Assuming each list contains 3 characters, we have 3^7 possibilities for 7 digits and 3^12 for 12, which isn't that many. If you need all combinations, I don't see a much better way. You can avoid recursion and whatnot, but you're not going to get something a lot faster than this no matter what.

Answer 2

Oracle SQL: Usable with any phone number length and can easily support localization.

CREATE TABLE digit_character_map (digit number(1), character varchar2(1));

SELECT replace(permutations,' ','') AS permutations
FROM (SELECT sys_connect_by_path(map.CHARACTER,' ') AS permutations, LEVEL AS lvl
      FROM digit_character_map map 
      START WITH map.digit = substr('12345',1,1)
      CONNECT BY   digit = substr('12345',LEVEL,1))
WHERE lvl = length('12345');

Answer 3

I rewrote the latest answer to this (referred above) , from C to Java. I also included the support for 0 and 1 (as 0 and 1) because numbers such as 555-5055 weren't working at all with the above code.

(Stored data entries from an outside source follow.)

-- pv_equiv track=rewrite | github.com/rschaeff/pyECOD | ecod/pipelines/domain_analysis/summary/processors/hhsearch.py | _calculate_range
-- ===== SOURCE A (Python) =====
-- def _calculate_range(alignment: str, start_pos: int) -> str:
--     """
--     Calculate range from alignment string.
--
--     Args:
--         alignment: Alignment string (with gaps)
--         start_pos: Starting position
--
--     Returns:
--         Range string in format "start-end,start-end,..."
--     """
--     ranges = []
--     current_range_start = None
--     current_pos = start_pos
--
--     for char in alignment:
--         if char != '-':  # Not a gap
--             if current_range_start is None:
--                 current_range_start = current_pos
--             current_pos += 1
--         else:  # Gap
--             if current_range_start is not None:
--                 ranges.append(f"{current_range_start}-{current_pos-1}")
--                 current_range_start = None
--
--     # Add the last range if exists
--     if current_range_start is not None:
--         ranges.append(f"{current_range_start}-{current_pos-1}")
--
--     return ",".join(ranges)
-- ===== SOURCE B (Python) =====
-- def _calculate_range(alignment: str, start_pos: int) -> str:
--     """Split the alignment into gap-separated fragments; each non-empty
--     fragment of length L occupies positions pos .. pos+L-1."""
--     ranges = []
--     pos = start_pos
--     for run in alignment.split('-'):
--         if run:
--             ranges.append(f"{pos}-{pos + len(run) - 1}")
--             pos += len(run)
--     return ",".join(ranges)
-- ===== Notes on version B (the rewrite author's own statement) =====
-- stated objective: simpler
-- what changed: Replaces the char-by-char state machine (optional current_range_start toggled per character) with a two-pass structure: split the alignment on '-' into runs, then emit one range per non-empty run while advancing a position counter by the run length; the per-character Python loop is replaced by C-level str.split, a constant-factor win.
import Mathlib
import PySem

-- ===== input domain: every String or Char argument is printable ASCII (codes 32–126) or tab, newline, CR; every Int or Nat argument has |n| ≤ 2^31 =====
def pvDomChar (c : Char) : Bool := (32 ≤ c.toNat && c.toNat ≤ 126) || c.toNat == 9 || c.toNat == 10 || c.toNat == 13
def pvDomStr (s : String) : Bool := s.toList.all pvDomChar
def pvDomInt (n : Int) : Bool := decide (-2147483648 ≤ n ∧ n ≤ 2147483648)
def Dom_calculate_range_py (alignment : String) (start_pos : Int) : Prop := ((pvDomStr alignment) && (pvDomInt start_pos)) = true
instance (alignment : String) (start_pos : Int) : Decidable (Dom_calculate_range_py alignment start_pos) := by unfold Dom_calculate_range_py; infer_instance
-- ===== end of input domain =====

-- B replaces A's per-character state machine by split-on-'-' into runs plus a
-- position counter advanced per run (objective: simpler decomposition).

-- ===== PORT A =====
-- f"{a}-{b}"
def fmtRange (a b : Int) : String := PySem.Int.toStr a ++ "-" ++ PySem.Int.toStr b

-- one iteration of A's for-loop over a character; state = (ranges, current_range_start, current_pos)
def stepA : (List String × Option Int × Int) → Char → (List String × Option Int × Int)
  | (ranges, cur, pos), c =>
    if c ≠ '-' then
      match cur with
      | none => (ranges, some pos, pos + 1)
      | some s => (ranges, some s, pos + 1)
    else
      match cur with
      | some s => (ranges ++ [fmtRange s (pos - 1)], none, pos)
      | none => (ranges, none, pos)

-- "add the last range if exists"
def finA : (List String × Option Int × Int) → List String
  | (ranges, cur, pos) =>
    match cur with
    | some s => ranges ++ [fmtRange s (pos - 1)]
    | none => ranges

def calculate_range_py (alignment : String) (start_pos : Int) : String :=
  let t := alignment.toList.foldl stepA ([], none, start_pos)
  PySem.Str.join "," (finA t)

-- ===== PORT B =====
-- one iteration of B's for-loop over a run; state = (ranges, pos)
def stepB : (List String × Int) → List Char → (List String × Int)
  | (ranges, pos), run =>
    if run ≠ [] then
      (ranges ++ [fmtRange pos (pos + (run.length : Int) - 1)], pos + (run.length : Int))
    else (ranges, pos)

def calculate_range_py_alt (alignment : String) (start_pos : Int) : String :=
  -- alignment.split('-') ported via PySem.Chars.splitOn on the code points
  let t := (PySem.Chars.splitOn alignment.toList ['-']).foldl stepB ([], start_pos)
  PySem.Str.join "," t.1

-- ===== PRECONDITION & SPEC =====
def Spec_calculate_range_py (alignment : String) (start_pos : Int) (out : String) : Prop := out = calculate_range_py_alt alignment start_pos
instance (alignment : String) (start_pos : Int) (out : String) : Decidable (Spec_calculate_range_py alignment start_pos out) := by unfold Spec_calculate_range_py; infer_instance

-- ===== CLAIM (what is proved, stated in full; the proofs are below) =====
def Claim_equal_calculate_range_py : Prop := ∀ (alignment : String) (start_pos : Int), Dom_calculate_range_py alignment start_pos → Spec_calculate_range_py alignment start_pos (calculate_range_py alignment start_pos)

-- ===== LEMMAS AND PROOFS =====

-- clean recursion equal to Python's split('-') on code points
def glueRun (p : List Char) : List (List Char) → List (List Char)
  | [] => [p]
  | q :: qs => (p ++ q) :: qs

def pySplit : List Char → List (List Char)
  | [] => [[]]
  | c :: cs => if c = '-' then [] :: pySplit cs else glueRun [c] (pySplit cs)

theorem pySplit_ne_nil (cs : List Char) : pySplit cs ≠ [] := by
  cases cs with
  | nil => simp [pySplit]
  | cons c cs =>
    simp only [pySplit]
    split
    · simp
    · cases h : pySplit cs <;> simp [glueRun]

theorem glueRun_glueRun (p q : List Char) (l : List (List Char)) :
    glueRun p (glueRun q l) = glueRun (p ++ q) l := by
  cases l <;> simp [glueRun]

theorem glueRun_nil_of_ne_nil (l : List (List Char)) (h : l ≠ []) : glueRun [] l = l := by
  cases l with
  | nil => exact absurd rfl h
  | cons q qs => simp [glueRun]

theorem splitOn_go_char (fuel : Nat) : ∀ (l cur : List Char) (acc : List (List Char)),
    l.length ≤ fuel →
    PySem.Chars.splitOn.go ['-'] fuel l cur acc = acc.reverse ++ glueRun cur.reverse (pySplit l) := by
  induction fuel with
  | zero =>
    intro l cur acc h
    have : l = [] := List.length_eq_zero_iff.mp (Nat.le_zero.mp h)
    subst this
    simp [PySem.Chars.splitOn.go, pySplit, glueRun]
  | succ n ih =>
    intro l cur acc h
    cases l with
    | nil => simp [PySem.Chars.splitOn.go, pySplit, glueRun]
    | cons c rest =>
      by_cases hc : c = '-'
      · subst hc
        have hpre : List.isPrefixOf ['-'] ('-' :: rest) = true := by
          simp [List.isPrefixOf]
        rw [PySem.Chars.splitOn.go]
        simp only [hpre, if_true, List.length_cons, List.length_nil, Nat.zero_add,
          List.drop_succ_cons, List.drop_zero]
        rw [ih rest [] (cur.reverse :: acc) (by simpa using Nat.le_of_succ_le_succ h)]
        cases hps : pySplit rest with
        | nil => exact absurd hps (pySplit_ne_nil rest)
        | cons q qs => simp [pySplit, glueRun, hps]
      · have hpre : List.isPrefixOf ['-'] (c :: rest) = false := by
          simp [List.isPrefixOf]
          exact fun hh => hc hh.symm
        rw [PySem.Chars.splitOn.go]
        simp only [hpre, Bool.false_eq_true, if_false]
        rw [ih rest (c :: cur) acc (by simpa using Nat.le_of_succ_le_succ h)]
        simp [pySplit, hc, glueRun_glueRun]

theorem splitOn_char (l : List Char) : PySem.Chars.splitOn l ['-'] = pySplit l := by
  unfold PySem.Chars.splitOn
  rw [splitOn_go_char (l.length + 1) l [] [] (by omega)]
  simp [glueRun_nil_of_ne_nil _ (pySplit_ne_nil l)]

-- the list of ranges A's loop (plus the trailing flush) produces from state (st, pos)
def aGo : List Char → Option Int → Int → List String
  | [], none, _ => []
  | [], some s, pos => [fmtRange s (pos - 1)]
  | c :: cs, st, pos =>
    if c ≠ '-' then aGo cs (some (st.getD pos)) (pos + 1)
    else
      match st with
      | none => aGo cs none pos
      | some s => fmtRange s (pos - 1) :: aGo cs none pos

-- the list of ranges B's loop produces from the runs
def bGo : List (List Char) → Int → List String
  | [], _ => []
  | r :: rs, pos =>
    if r ≠ [] then fmtRange pos (pos + (r.length : Int) - 1) :: bGo rs (pos + (r.length : Int))
    else bGo rs pos

theorem foldA (cs : List Char) : ∀ (r : List String) (st : Option Int) (p : Int),
    finA (cs.foldl stepA (r, st, p)) = r ++ aGo cs st p := by
  induction cs with
  | nil => intro r st p; cases st <;> simp [finA, aGo]
  | cons c cs ih =>
    intro r st p
    by_cases hc : c = '-'
    · subst hc
      cases st with
      | none => simpa [stepA, aGo] using ih r none p
      | some s => simpa [stepA, aGo] using ih (r ++ [fmtRange s (p - 1)]) none p
    · cases st with
      | none => simpa [stepA, hc, aGo] using ih r (some p) (p + 1)
      | some s => simpa [stepA, hc, aGo] using ih r (some s) (p + 1)

theorem foldB (rs : List (List Char)) : ∀ (acc : List String) (p : Int),
    (rs.foldl stepB (acc, p)).1 = acc ++ bGo rs p := by
  induction rs with
  | nil => intro acc p; simp [bGo]
  | cons r rs ih =>
    intro acc p
    by_cases hr : r = []
    · subst hr; simpa [stepB, bGo] using ih acc p
    · simpa [stepB, hr, bGo] using ih (acc ++ [fmtRange p (p + (r.length : Int) - 1)]) (p + (r.length : Int))

theorem aGo_eq_bGo (cs : List Char) : ∀ (p : Int),
    (aGo cs none p = bGo (pySplit cs) p) ∧
    (∀ (s : Int) (r : List Char) (rs : List (List Char)), pySplit cs = r :: rs →
      aGo cs (some s) p = fmtRange s (p - 1 + (r.length : Int)) :: bGo rs (p + (r.length : Int))) := by
  induction cs with
  | nil =>
    intro p
    constructor
    · simp [aGo, pySplit, bGo]
    · intro s r rs h
      simp [pySplit] at h
      obtain ⟨hr, hrs⟩ := h
      subst hr; subst hrs
      simp [aGo, bGo]
  | cons c cs ih =>
    intro p
    obtain ⟨r', rs', hsp⟩ := List.exists_cons_of_ne_nil (pySplit_ne_nil cs)
    by_cases hc : c = '-'
    · subst hc
      constructor
      · simpa [aGo, pySplit, bGo] using (ih p).1
      · intro s r rs h
        simp [pySplit] at h
        obtain ⟨hr, hrs⟩ := h
        subst hr; subst hrs
        simpa [aGo, bGo] using (ih p).1
    · have hps : pySplit (c :: cs) = (c :: r') :: rs' := by
        simp [pySplit, hc, hsp, glueRun]
      constructor
      · rw [hps]
        have := (ih (p + 1)).2 p r' rs' hsp
        simp only [aGo, hc, ne_eq, not_false_iff, if_true, Option.getD_none]
        rw [this]
        have hne : (c :: r' : List Char) ≠ [] := by simp
        simp only [bGo, hne, ne_eq, not_false_iff, if_true]
        congr 1
        · congr 1
          push_cast [List.length_cons]
          ring
        · congr 1
          push_cast [List.length_cons]
          ring
      · intro s r rs h
        rw [hps] at h
        injection h with hr hrs
        subst hr; subst hrs
        simp only [aGo, hc, ne_eq, not_false_iff, if_true, Option.getD_some]
        rw [(ih (p + 1)).2 s r' rs' hsp]
        congr 1
        · congr 1
          push_cast [List.length_cons]
          ring
        · congr 1
          push_cast [List.length_cons]
          ring

theorem calculate_range_py_spec : Claim_equal_calculate_range_py := by
  intro alignment start_pos _
  unfold Spec_calculate_range_py calculate_range_py calculate_range_py_alt
  simp only []
  rw [foldA alignment.toList [] none start_pos,
      foldB (PySem.Chars.splitOn alignment.toList ['-']) [] start_pos,
      splitOn_char, (aGo_eq_bGo alignment.toList start_pos).1]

Here it is. Some comments are preserved.

public static void printPhoneWords(int[] number) {
    char[] output = new char[number.length];
    printWordsUtil(number,0,output);
}

static String[] phoneKeys= new String[]{"0", "1", "ABC", "DEF", "GHI", "JKL",
               "MNO", "PQRS", "TUV", "WXYZ"};
private static void printWordsUtil(int[] number, int curDigIndex, char[] output) {
    // Base case, if current output word is done
    if (curDigIndex == output.length) {
        System.out.print(String.valueOf(output) + " "); 
        return;
    }

      // Try all 3-4 possible characters for the current digit in number[]
      // and recurse for the remaining digits

    char curPhoneKey[] = phoneKeys[number[curDigIndex]].toCharArray();
    for (int i = 0; i< curPhoneKey.length ; i++) {
        output[curDigIndex] = curPhoneKey[i];
        printWordsUtil(number, curDigIndex+1, output);
        if (number[curDigIndex] <= 1) // for 0 or 1
            return;
    }
}

public static void main(String[] args) {
    int number[] = {2, 3, 4};
    printPhoneWords(number);
    System.out.println();
}

Answer 4

This approach uses R and is based on first converting the dictionary to its corresponding digit representation, then using this as a look-up.

The conversion only takes 1 second on my machine (converting from the native Unix dictionary of about 100,000 words), and typical look-ups of up to 100 different digit inputs take a total of .1 seconds:

library(data.table)
#example dictionary
dict.orig = tolower(readLines("/usr/share/dict/american-english"))

#split each word into its constituent letters
#words shorter than the longest padded with "" for simpler retrieval
dictDT = setDT(tstrsplit(dict.orig, split = "", fill = ""))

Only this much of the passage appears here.